Background: Vaccines against HIV have not been developed. We observed that HSV vectors induced durable host immunity in mice and macaques. In addition, some macaques vaccinated with HSV vectors expressing SIV proteins were protected against SIV challenge. These results indicated that HSV might be a good vector for generation of protective and durable immunity to HIV. Our current work aims to generate improved vaccine candidates through mutation of the HSV vector and enhanced expression of foreign antigens.

Methods: We constructed HSV vectors by homologous recombination into a virus encoding the green fluorescent protein (gfp) and screened for gfp-negative progeny. Protein expression was verified by Western blot and immunoprecipitation. Vectors were characterized for growth and cytotoxicity in tissue culture. Immunogenicity of the vector was evaluated in a mice by analyzing serum IgG ELISA titers.

Results: HSV vectors expressing E. coli ß-galactosidase, SIV gag, or SIV env proteins were generated in a multiple-deletion strain of HSV type 1 (d106) that lacks four viral proteins: ICP 4, ICP 22, ICP 27, and ICP 47. Because several of these genes have been implicated in host immune modulation following wt HSV infection, deletion of these proteins are expected to result in enhanced vector efficacy. The parental d106 virus was non-cytotoxic and was defective for growth in normal cells. Therefore, all vectors were passaged on complementing cells expressing ICP4 and ICP 27. Recombinant d106-ßgal, d106-SIV.gag, and d106-SIV.env were characterized by Western blot and immunoprecipitation and each showed high-level expression of antigen. Using a mouse model of infection, IgG antibody responses to the d106-ßgal vector indicated that this construct was immunogenic in vivo. Ongoing studies in mice will evaluate the immunogenicity of the d106-SIV.gag and d106-SIV.env constructs and determine the durability of host responses to these vectors. Studies in macaques are also being used to verify the utility of d106 as a vector system.
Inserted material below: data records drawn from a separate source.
-- pv_equiv track=rewrite | github.com/1andrevich/Re-filter-lists | src/step3-content-check.py | prioritize_domains
-- ===== SOURCE A (Python) =====
-- from typing import Dict, Tuple, Optional, List, Set, Iterable
--
-- PRIORITY_TLDS: Tuple[str, ...] = ("com", "media", "io")
--
-- def prioritize_domains(domains: List[str]) -> List[str]:
--
--     buckets = {tld: [] for tld in PRIORITY_TLDS}
--
--     rest: List[str] = []
--
--     for dom in domains:
--
--         parts = dom.rsplit('.', 1)
--
--         tld = parts[1] if len(parts) == 2 else ''
--
--
--         if tld in buckets:
--
--
--
--             buckets[tld].append(dom)
--
--
--
--         else:
--
--
--
--             rest.append(dom)
--
--
--
--     ordered: List[str] = []
--
--
--
--     for tld in PRIORITY_TLDS:
--
--
--
--         ordered.extend(buckets[tld])
--
--
--
--     ordered.extend(rest)
--
--
--
--     return ordered
-- ===== SOURCE B (Python) =====
-- from typing import List, Tuple
--
-- PRIORITY_TLDS: Tuple[str, ...] = ("com", "media", "io")
--
-- def prioritize_domains(domains: List[str]) -> List[str]:
--     def tld(d: str) -> str:
--         parts = d.rsplit('.', 1)
--         return parts[1] if len(parts) == 2 else ''
--     prio = [d for t in PRIORITY_TLDS for d in domains if tld(d) == t]
--     rest = [d for d in domains if tld(d) not in PRIORITY_TLDS]
--     return prio + rest
-- ===== Notes on version B (the rewrite author's own statement) =====
-- stated objective: simpler
-- what changed: Replaces the single-pass dict-of-buckets accumulation and final concatenation with one filtering comprehension per priority TLD plus a final pass for the remainder, concatenated directly.
import Mathlib
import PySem

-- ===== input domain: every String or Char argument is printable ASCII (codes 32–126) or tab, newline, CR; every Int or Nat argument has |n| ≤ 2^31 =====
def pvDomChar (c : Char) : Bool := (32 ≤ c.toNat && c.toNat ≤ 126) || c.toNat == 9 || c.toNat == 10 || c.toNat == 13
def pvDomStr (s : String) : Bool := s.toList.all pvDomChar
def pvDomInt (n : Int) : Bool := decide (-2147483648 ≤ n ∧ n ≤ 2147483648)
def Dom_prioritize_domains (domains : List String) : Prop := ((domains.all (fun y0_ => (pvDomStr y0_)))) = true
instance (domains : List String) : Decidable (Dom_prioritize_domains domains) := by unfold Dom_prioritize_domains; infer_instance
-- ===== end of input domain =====

-- B replaces A's single-pass dict-of-buckets accumulation with one filtering pass per
-- priority TLD plus a final pass for the rest (objective: simpler; same return value).

-- PRIORITY_TLDS = ("com", "media", "io")
def PRIORITY_TLDS : List String := ["com", "media", "io"]

-- dom.rsplit('.', 1), ported by hand (PySem has no rsplit): split at the LAST '.';
-- exact for every string: no '.' -> [dom], else [before-last-dot, after-last-dot].
def pyRsplit1 (s : String) : List String :=
  let rev := s.toList.reverse
  let tl := rev.takeWhile (fun c => c ≠ '.')
  if tl.length = rev.length then [s]
  else [String.ofList ((rev.drop (tl.length + 1)).reverse), String.ofList tl.reverse]

-- parts = dom.rsplit('.', 1); tld = parts[1] if len(parts) == 2 else ''
def pyTld (dom : String) : String :=
  match pyRsplit1 dom with
  | [_, t] => t
  | _ => ""

-- ===== PORT A =====
-- body of A's first loop: tld in buckets -> buckets[tld].append(dom); else rest.append(dom)
def aStep (st : PySem.Dict String (List String) × List String) (dom : String)
    : PySem.Dict String (List String) × List String :=
  let tld := pyTld dom
  if st.1.contains tld then (st.1.modify tld [] (fun l => l ++ [dom]), st.2)
  else (st.1, st.2 ++ [dom])

def prioritize_domains (domains : List String) : List String :=
  -- buckets = {tld: [] for tld in PRIORITY_TLDS}
  let buckets : PySem.Dict String (List String) :=
    PRIORITY_TLDS.foldl (fun d t => d.insert t []) PySem.Dict.empty
  let st := domains.foldl aStep (buckets, [])
  -- ordered: extend per priority tld, then extend with rest
  let ordered := PRIORITY_TLDS.foldl (fun acc t => acc ++ st.1.getD t []) []
  ordered ++ st.2

-- ===== PORT B =====
def prioritize_domains_alt (domains : List String) : List String :=
  let prio := PRIORITY_TLDS.flatMap (fun t => domains.filter (fun d => pyTld d == t))
  let rest := domains.filter (fun d => !(PRIORITY_TLDS.contains (pyTld d)))
  prio ++ rest

-- ===== PRECONDITION & SPEC =====
def Spec_prioritize_domains (domains : List String) (out : List String) : Prop := out = prioritize_domains_alt domains
instance (domains : List String) (out : List String) : Decidable (Spec_prioritize_domains domains out) := by unfold Spec_prioritize_domains; infer_instance

-- ===== CLAIM (what is proved, stated in full; the proofs are below) =====
def Claim_equal_prioritize_domains : Prop := ∀ (domains : List String), Dom_prioritize_domains domains → Spec_prioritize_domains domains (prioritize_domains domains)

-- ===== LEMMAS AND PROOFS =====

-- the concrete bucket dict A's loop maintains: {"com": b0, "media": b1, "io": b2}
def mkD (b0 b1 b2 : List String) : PySem.Dict String (List String) :=
  ((PySem.Dict.empty.insert "com" b0).insert "media" b1).insert "io" b2

-- invariant of A's first loop: each bucket accumulates the filter by its TLD, rest the remainder
theorem loop_inv (ds : List String) (b0 b1 b2 rest : List String) :
    ds.foldl aStep (mkD b0 b1 b2, rest)
      = (mkD (b0 ++ ds.filter (fun d => pyTld d == "com"))
             (b1 ++ ds.filter (fun d => pyTld d == "media"))
             (b2 ++ ds.filter (fun d => pyTld d == "io")),
         rest ++ ds.filter (fun d => !(PRIORITY_TLDS.contains (pyTld d)))) := by
  induction ds generalizing b0 b1 b2 rest with
  | nil => simp
  | cons d ds ih =>
    by_cases h0 : pyTld d = "com"
    · have hs : aStep (mkD b0 b1 b2, rest) d = (mkD (b0 ++ [d]) b1 b2, rest) := by
        simp only [aStep, h0]; rfl
      simp only [List.foldl_cons, hs, ih, List.filter_cons, h0, PRIORITY_TLDS]
      simp [List.append_assoc]
    · by_cases h1 : pyTld d = "media"
      · have hs : aStep (mkD b0 b1 b2, rest) d = (mkD b0 (b1 ++ [d]) b2, rest) := by
          simp only [aStep, h1]; rfl
        simp only [List.foldl_cons, hs, ih]
        simp [h1, List.append_assoc, PRIORITY_TLDS]
      · by_cases h2 : pyTld d = "io"
        · have hs : aStep (mkD b0 b1 b2, rest) d = (mkD b0 b1 (b2 ++ [d]), rest) := by
            simp only [aStep, h2]; rfl
          simp only [List.foldl_cons, hs, ih]
          simp [h2, List.append_assoc, PRIORITY_TLDS]
        · have hc : (mkD b0 b1 b2).contains (pyTld d) = false := by
            simp [mkD, PySem.Dict.contains, PySem.Dict.insert, PySem.Dict.empty]
            exact ⟨fun h => h0 h.symm, fun h => h1 h.symm, fun h => h2 h.symm⟩
          have hs : aStep (mkD b0 b1 b2, rest) d = (mkD b0 b1 b2, rest ++ [d]) := by
            simp [aStep, hc]
          simp only [List.foldl_cons, hs, ih]
          simp [h0, h1, h2, List.append_assoc, PRIORITY_TLDS]

-- ===== VERDICT (by name: the statement is the Claim_ definition above) =====
theorem prioritize_domains_spec : Claim_equal_prioritize_domains := by
  intro domains _
  show prioritize_domains domains = prioritize_domains_alt domains
  unfold prioritize_domains prioritize_domains_alt
  show (List.foldl (fun acc t => acc ++ (List.foldl aStep (mkD [] [] [], []) domains).1.getD t [])
          [] PRIORITY_TLDS) ++ (List.foldl aStep (mkD [] [] [], []) domains).2 = _
  rw [loop_inv domains [] [] [] []]
  simp [mkD, PRIORITY_TLDS, PySem.Dict.getD, PySem.Dict.get?, PySem.Dict.insert, PySem.Dict.empty,
        List.flatMap]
Conclusions: HSV vectors have shown promise for induction of durable host immune responses in animal models, but generation of more effective vaccines is essential. Using HSV-1 strain d106, we constructed and characterized novel SIV vectors, and we are currently testing their efficacy in vivo. The durability of responses generated by HSV vectors may make them a useful addition to prime-boost strategies currently being evaluated.